=== Source data ===
-- pv_equiv track=rewrite | github.com/dStensland/LostCity | crawlers/sources/lovett_summer_programs.py | _school_level_age_range
-- ===== SOURCE A (Python) =====
-- from typing import Optional
--
-- SCHOOL_LEVEL_AGES = {
--     "Lower School": (5, 10),
--     "Middle School": (11, 13),
--     "Upper School": (14, 17),
--     "High School": (14, 17),
-- }
--
-- def _school_level_age_range(levels: list[str]) -> tuple[Optional[int], Optional[int]]:
--     mins: list[int] = []
--     maxes: list[int] = []
--     for level in levels:
--         age_range = SCHOOL_LEVEL_AGES.get(level)
--         if age_range:
--             mins.append(age_range[0])
--             maxes.append(age_range[1])
--     if mins and maxes:
--         return min(mins), max(maxes)
--     return None, None
-- ===== SOURCE B (Python) =====
-- from typing import Optional
--
-- SCHOOL_LEVEL_AGES = {
--     "Lower School": (5, 10),
--     "Middle School": (11, 13),
--     "Upper School": (14, 17),
--     "High School": (14, 17),
-- }
--
-- def _school_level_age_range(levels: list[str]) -> tuple[Optional[int], Optional[int]]:
--     # Decision-table algorithm: the four school levels form fixed, ordered age
--     # bands (5-10 < 11-13 < 14-17), so the answer depends only on WHICH bands
--     # are present, never on how the matches are interleaved in `levels`.
--     present = set(levels)
--     has_lower = "Lower School" in present
--     has_middle = "Middle School" in present
--     has_upper = "Upper School" in present or "High School" in present
--     if has_lower:
--         lo: Optional[int] = 5
--     elif has_middle:
--         lo = 11
--     elif has_upper:
--         lo = 14
--     else:
--         lo = None
--     if has_upper:
--         hi: Optional[int] = 17
--     elif has_middle:
--         hi = 13
--     elif has_lower:
--         hi = 10
--     else:
--         hi = None
--     return lo, hi
-- ===== Notes on version B (the rewrite author's own statement) =====
-- stated objective: alternative
-- what changed: B replaces the per-element lookup/collect/min-max reduction with a decision table: it builds a set of the levels once, tests membership of the four known level names, and reads the min/max straight off the fixed ordered age bands via two if/elif cascades (no min(), no max(), no per-element numeric work).
import Mathlib
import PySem

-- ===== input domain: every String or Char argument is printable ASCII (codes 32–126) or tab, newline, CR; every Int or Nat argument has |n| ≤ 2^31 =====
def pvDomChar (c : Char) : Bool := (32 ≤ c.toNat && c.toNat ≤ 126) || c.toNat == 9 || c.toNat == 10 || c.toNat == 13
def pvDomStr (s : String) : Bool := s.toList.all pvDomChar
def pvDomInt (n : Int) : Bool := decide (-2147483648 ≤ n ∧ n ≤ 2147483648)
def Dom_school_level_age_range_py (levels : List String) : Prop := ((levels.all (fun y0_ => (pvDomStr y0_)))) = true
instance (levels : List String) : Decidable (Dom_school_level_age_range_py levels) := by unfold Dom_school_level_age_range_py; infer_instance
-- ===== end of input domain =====

-- B replaces A's collect-then-min/max loop with a decision table: membership tests of the four
-- fixed level names against a set of the input, then the bounds read off the ordered age bands;
-- objective: alternative (different algorithm, similar cost).


-- ===== PORT A =====
def SCHOOL_LEVEL_AGES : PySem.Dict String (Int × Int) :=
  PySem.Dict.ofList [("Lower School", (5, 10)), ("Middle School", (11, 13)),
                     ("Upper School", (14, 17)), ("High School", (14, 17))]

-- A's loop: append to the two lists when the lookup succeeds (a found tuple is always truthy)
def slarLoopA : List String → List Int → List Int → List Int × List Int
  | [], mins, maxes => (mins, maxes)
  | level :: rest, mins, maxes =>
    match SCHOOL_LEVEL_AGES.get? level with
    | some age_range => slarLoopA rest (mins ++ [age_range.1]) (maxes ++ [age_range.2])
    | none => slarLoopA rest mins maxes

def school_level_age_range_py (levels : List String) : Option Int × Option Int :=
  let p := slarLoopA levels [] []
  if p.1 ≠ [] ∧ p.2 ≠ [] then
    (PySem.List.min? p.1 (fun y => y), PySem.List.max? p.2 (fun y => y))
  else (none, none)

-- ===== PORT B =====
def school_level_age_range_py_alt (levels : List String) : Option Int × Option Int :=
  let present := PySem.Set.ofList levels
  let has_lower := present.contains "Lower School"
  let has_middle := present.contains "Middle School"
  let has_upper := present.contains "Upper School" || present.contains "High School"
  let lo : Option Int :=
    if has_lower then some 5 else if has_middle then some 11
    else if has_upper then some 14 else none
  let hi : Option Int :=
    if has_upper then some 17 else if has_middle then some 13
    else if has_lower then some 10 else none
  (lo, hi)

-- ===== PRECONDITION & SPEC =====
def Spec_school_level_age_range_py (levels : List String) (out : Option Int × Option Int) : Prop := out = school_level_age_range_py_alt levels
instance (levels : List String) (out : Option Int × Option Int) : Decidable (Spec_school_level_age_range_py levels out) := by unfold Spec_school_level_age_range_py; infer_instance

-- ===== CLAIM =====
def Claim_equal_school_level_age_range_py : Prop := ∀ (levels : List String), Dom_school_level_age_range_py levels → Spec_school_level_age_range_py levels (school_level_age_range_py levels)

-- ===== LEMMAS AND PROOFS =====

-- A's streamed state: one step of A's loop as an accumulator update (proof-only helper).
def slarStepB (acc : Option Int × Option Int) (level : String) : Option Int × Option Int :=
  match SCHOOL_LEVEL_AGES.get? level with
  | some (lo, hi) =>
    (some (match acc.1 with | none => lo | some m => min m lo),
     some (match acc.2 with | none => hi | some m => max m hi))
  | none => acc

theorem slar_min_nil : PySem.List.min? ([] : List Int) (fun y => y) = none :=
  Iff.mpr (PySem.List.min?_eq_none_iff _ _) rfl

theorem slar_max_nil : PySem.List.max? ([] : List Int) (fun y => y) = none :=
  Iff.mpr (PySem.List.max?_eq_none_iff _ _) rfl

theorem slar_min_snoc (xs : List Int) (x : Int) :
    PySem.List.min? (xs ++ [x]) (fun y => y)
      = some (match PySem.List.min? xs (fun y => y) with | none => x | some m => min m x) := by
  cases xs with
  | nil => simp [slar_min_nil, PySem.List.min?_id_cons]
  | cons h t =>
    rw [List.cons_append, PySem.List.min?_id_cons, PySem.List.min?_id_cons]
    simp [List.foldl_append]

theorem slar_max_snoc (xs : List Int) (x : Int) :
    PySem.List.max? (xs ++ [x]) (fun y => y)
      = some (match PySem.List.max? xs (fun y => y) with | none => x | some m => max m x) := by
  cases xs with
  | nil => simp [slar_max_nil, PySem.List.max?_id_cons]
  | cons h t =>
    rw [List.cons_append, PySem.List.max?_id_cons, PySem.List.max?_id_cons]
    simp [List.foldl_append]

-- A's finish step applied to the loop state equals the streamed fold from the state's extrema.
theorem slar_inv (levels : List String) :
    ∀ (mins maxes : List Int), (mins = [] ↔ maxes = []) →
      (let p := slarLoopA levels mins maxes;
       if p.1 ≠ [] ∧ p.2 ≠ [] then
         (PySem.List.min? p.1 (fun y => y), PySem.List.max? p.2 (fun y => y))
       else (none, none))
        = levels.foldl slarStepB
            (PySem.List.min? mins (fun y => y), PySem.List.max? maxes (fun y => y)) := by
  induction levels with
  | nil =>
    intro mins maxes hiff
    by_cases hm : mins = []
    · have hx : maxes = [] := hiff.mp hm
      subst hm hx
      simp [slarLoopA, slar_min_nil, slar_max_nil]
    · have hx : maxes ≠ [] := fun h => hm (hiff.mpr h)
      simp [slarLoopA, hm, hx]
  | cons level rest ih =>
    intro mins maxes hiff
    show (let p := slarLoopA (level :: rest) mins maxes; _) = _
    rw [List.foldl_cons]
    cases hg : SCHOOL_LEVEL_AGES.get? level with
    | none =>
      have : slarLoopA (level :: rest) mins maxes = slarLoopA rest mins maxes := by
        simp [slarLoopA, hg]
      rw [this, ih mins maxes hiff]
      simp [slarStepB, hg]
    | some r =>
      have : slarLoopA (level :: rest) mins maxes
          = slarLoopA rest (mins ++ [r.1]) (maxes ++ [r.2]) := by
        simp [slarLoopA, hg]
      rw [this, ih (mins ++ [r.1]) (maxes ++ [r.2]) (by simp)]
      congr 1
      simp only [slarStepB, hg, slar_min_snoc, slar_max_snoc]

-- Cascade forms of B's two bounds, phrased over plain list membership.
def cLo (levels : List String) : Option Int :=
  if "Lower School" ∈ levels then some 5 else if "Middle School" ∈ levels then some 11
  else if "Upper School" ∈ levels ∨ "High School" ∈ levels then some 14 else none

def cHi (levels : List String) : Option Int :=
  if "Upper School" ∈ levels ∨ "High School" ∈ levels then some 17
  else if "Middle School" ∈ levels then some 13
  else if "Lower School" ∈ levels then some 10 else none

-- merge of an accumulator with the reduction of the remaining suffix
def mergeMin : Option Int → Option Int → Option Int
  | a, none => a
  | none, some x => some x
  | some m, some x => some (min m x)

def mergeMax : Option Int → Option Int → Option Int
  | a, none => a
  | none, some x => some x
  | some m, some x => some (max m x)

theorem slar_alt_eq (levels : List String) :
    school_level_age_range_py_alt levels = (cLo levels, cHi levels) := by
  simp [school_level_age_range_py_alt, cLo, cHi, PySem.Set.contains,
        PySem.Set.mem_ofList, or_comm]

theorem slar_step_merge (acc : Option Int × Option Int) (l : String) :
    slarStepB acc l
      = (mergeMin acc.1 ((SCHOOL_LEVEL_AGES.get? l).map Prod.fst),
         mergeMax acc.2 ((SCHOOL_LEVEL_AGES.get? l).map Prod.snd)) := by
  cases hg : SCHOOL_LEVEL_AGES.get? l with
  | none => simp [slarStepB, hg, mergeMin, mergeMax]
  | some r =>
    cases r
    cases h1 : acc.1 <;> cases h2 : acc.2 <;>
      simp [slarStepB, hg, mergeMin, mergeMax, h1, h2]

theorem mergeMin_none_left (x : Option Int) : mergeMin none x = x := by
  cases x <;> rfl

theorem mergeMax_none_left (x : Option Int) : mergeMax none x = x := by
  cases x <;> rfl

theorem mergeMin_none_right (a : Option Int) : mergeMin a none = a := rfl

theorem mergeMax_none_right (a : Option Int) : mergeMax a none = a := rfl

theorem slar_get?_none (l : String) (h1 : ¬ l = "Lower School") (h2 : ¬ l = "Middle School")
    (h3 : ¬ l = "Upper School") (h4 : ¬ l = "High School") :
    SCHOOL_LEVEL_AGES.get? l = none := by
  have e : SCHOOL_LEVEL_AGES
      = PySem.Dict.mk [("Lower School", (5, 10)), ("Middle School", (11, 13)),
                       ("Upper School", (14, 17)), ("High School", (14, 17))] := rfl
  rw [e]
  simp [beq_iff_eq, Ne.symm h1, Ne.symm h2, Ne.symm h3, Ne.symm h4, PySem.Dict.get?]

theorem cLo_cons (l : String) (rest : List String) :
    cLo (l :: rest) = mergeMin ((SCHOOL_LEVEL_AGES.get? l).map Prod.fst) (cLo rest) := by
  by_cases h1 : l = "Lower School"
  · subst h1
    show cLo ("Lower School" :: rest) = mergeMin (some 5) (cLo rest)
    unfold cLo
    simp only [List.mem_cons]
    split_ifs <;> first | decide | simp_all
  · by_cases h2 : l = "Middle School"
    · subst h2
      show cLo ("Middle School" :: rest) = mergeMin (some 11) (cLo rest)
      unfold cLo
      simp only [List.mem_cons]
      split_ifs <;> first | decide | simp_all
    · by_cases h3 : l = "Upper School"
      · subst h3
        show cLo ("Upper School" :: rest) = mergeMin (some 14) (cLo rest)
        unfold cLo
        simp only [List.mem_cons]
        split_ifs <;> first | decide | simp_all
      · by_cases h4 : l = "High School"
        · subst h4
          show cLo ("High School" :: rest) = mergeMin (some 14) (cLo rest)
          unfold cLo
          simp only [List.mem_cons]
          split_ifs <;> first | decide | simp_all
        · rw [slar_get?_none l h1 h2 h3 h4, Option.map_none, mergeMin_none_left]
          unfold cLo
          simp [List.mem_cons, Ne.symm h1, Ne.symm h2, Ne.symm h3, Ne.symm h4]

theorem cHi_cons (l : String) (rest : List String) :
    cHi (l :: rest) = mergeMax ((SCHOOL_LEVEL_AGES.get? l).map Prod.snd) (cHi rest) := by
  by_cases h1 : l = "Lower School"
  · subst h1
    show cHi ("Lower School" :: rest) = mergeMax (some 10) (cHi rest)
    unfold cHi
    simp only [List.mem_cons]
    split_ifs <;> first | decide | simp_all
  · by_cases h2 : l = "Middle School"
    · subst h2
      show cHi ("Middle School" :: rest) = mergeMax (some 13) (cHi rest)
      unfold cHi
      simp only [List.mem_cons]
      split_ifs <;> first | decide | simp_all
    · by_cases h3 : l = "Upper School"
      · subst h3
        show cHi ("Upper School" :: rest) = mergeMax (some 17) (cHi rest)
        unfold cHi
        simp only [List.mem_cons]
        split_ifs <;> first | decide | simp_all
      · by_cases h4 : l = "High School"
        · subst h4
          show cHi ("High School" :: rest) = mergeMax (some 17) (cHi rest)
          unfold cHi
          simp only [List.mem_cons]
          split_ifs <;> first | decide | simp_all
        · rw [slar_get?_none l h1 h2 h3 h4, Option.map_none, mergeMax_none_left]
          unfold cHi
          simp [List.mem_cons, Ne.symm h1, Ne.symm h2, Ne.symm h3, Ne.symm h4]

theorem mergeMin_assoc (a b c : Option Int) :
    mergeMin (mergeMin a b) c = mergeMin a (mergeMin b c) := by
  cases a <;> cases b <;> cases c <;> simp [mergeMin, min_assoc]

theorem mergeMax_assoc (a b c : Option Int) :
    mergeMax (mergeMax a b) c = mergeMax a (mergeMax b c) := by
  cases a <;> cases b <;> cases c <;> simp [mergeMax, max_assoc]

theorem slar_fold_cascade (levels : List String) :
    ∀ (acc : Option Int × Option Int),
      levels.foldl slarStepB acc
        = (mergeMin acc.1 (cLo levels), mergeMax acc.2 (cHi levels)) := by
  induction levels with
  | nil =>
    intro acc
    have hLo : cLo [] = none := rfl
    have hHi : cHi [] = none := rfl
    simp [hLo, hHi, mergeMin_none_right, mergeMax_none_right]
  | cons l rest ih =>
    intro acc
    rw [List.foldl_cons, ih, slar_step_merge, cLo_cons, cHi_cons]
    simp [mergeMin_assoc, mergeMax_assoc]

-- ===== VERDICT =====
theorem school_level_age_range_py_spec : Claim_equal_school_level_age_range_py := by
  intro levels _
  unfold Spec_school_level_age_range_py school_level_age_range_py
  have h := slar_inv levels [] [] Iff.rfl
  rw [slar_alt_eq]
  simp only [slar_min_nil, slar_max_nil] at h
  rw [h, slar_fold_cascade]
  cases hLo : cLo levels <;> cases hHi : cHi levels <;> simp [mergeMin, mergeMax]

=== Task to carry out ===
Tell me how many lines in the data include "hiff", giving only the number.

=== Answer to this exercise ===
5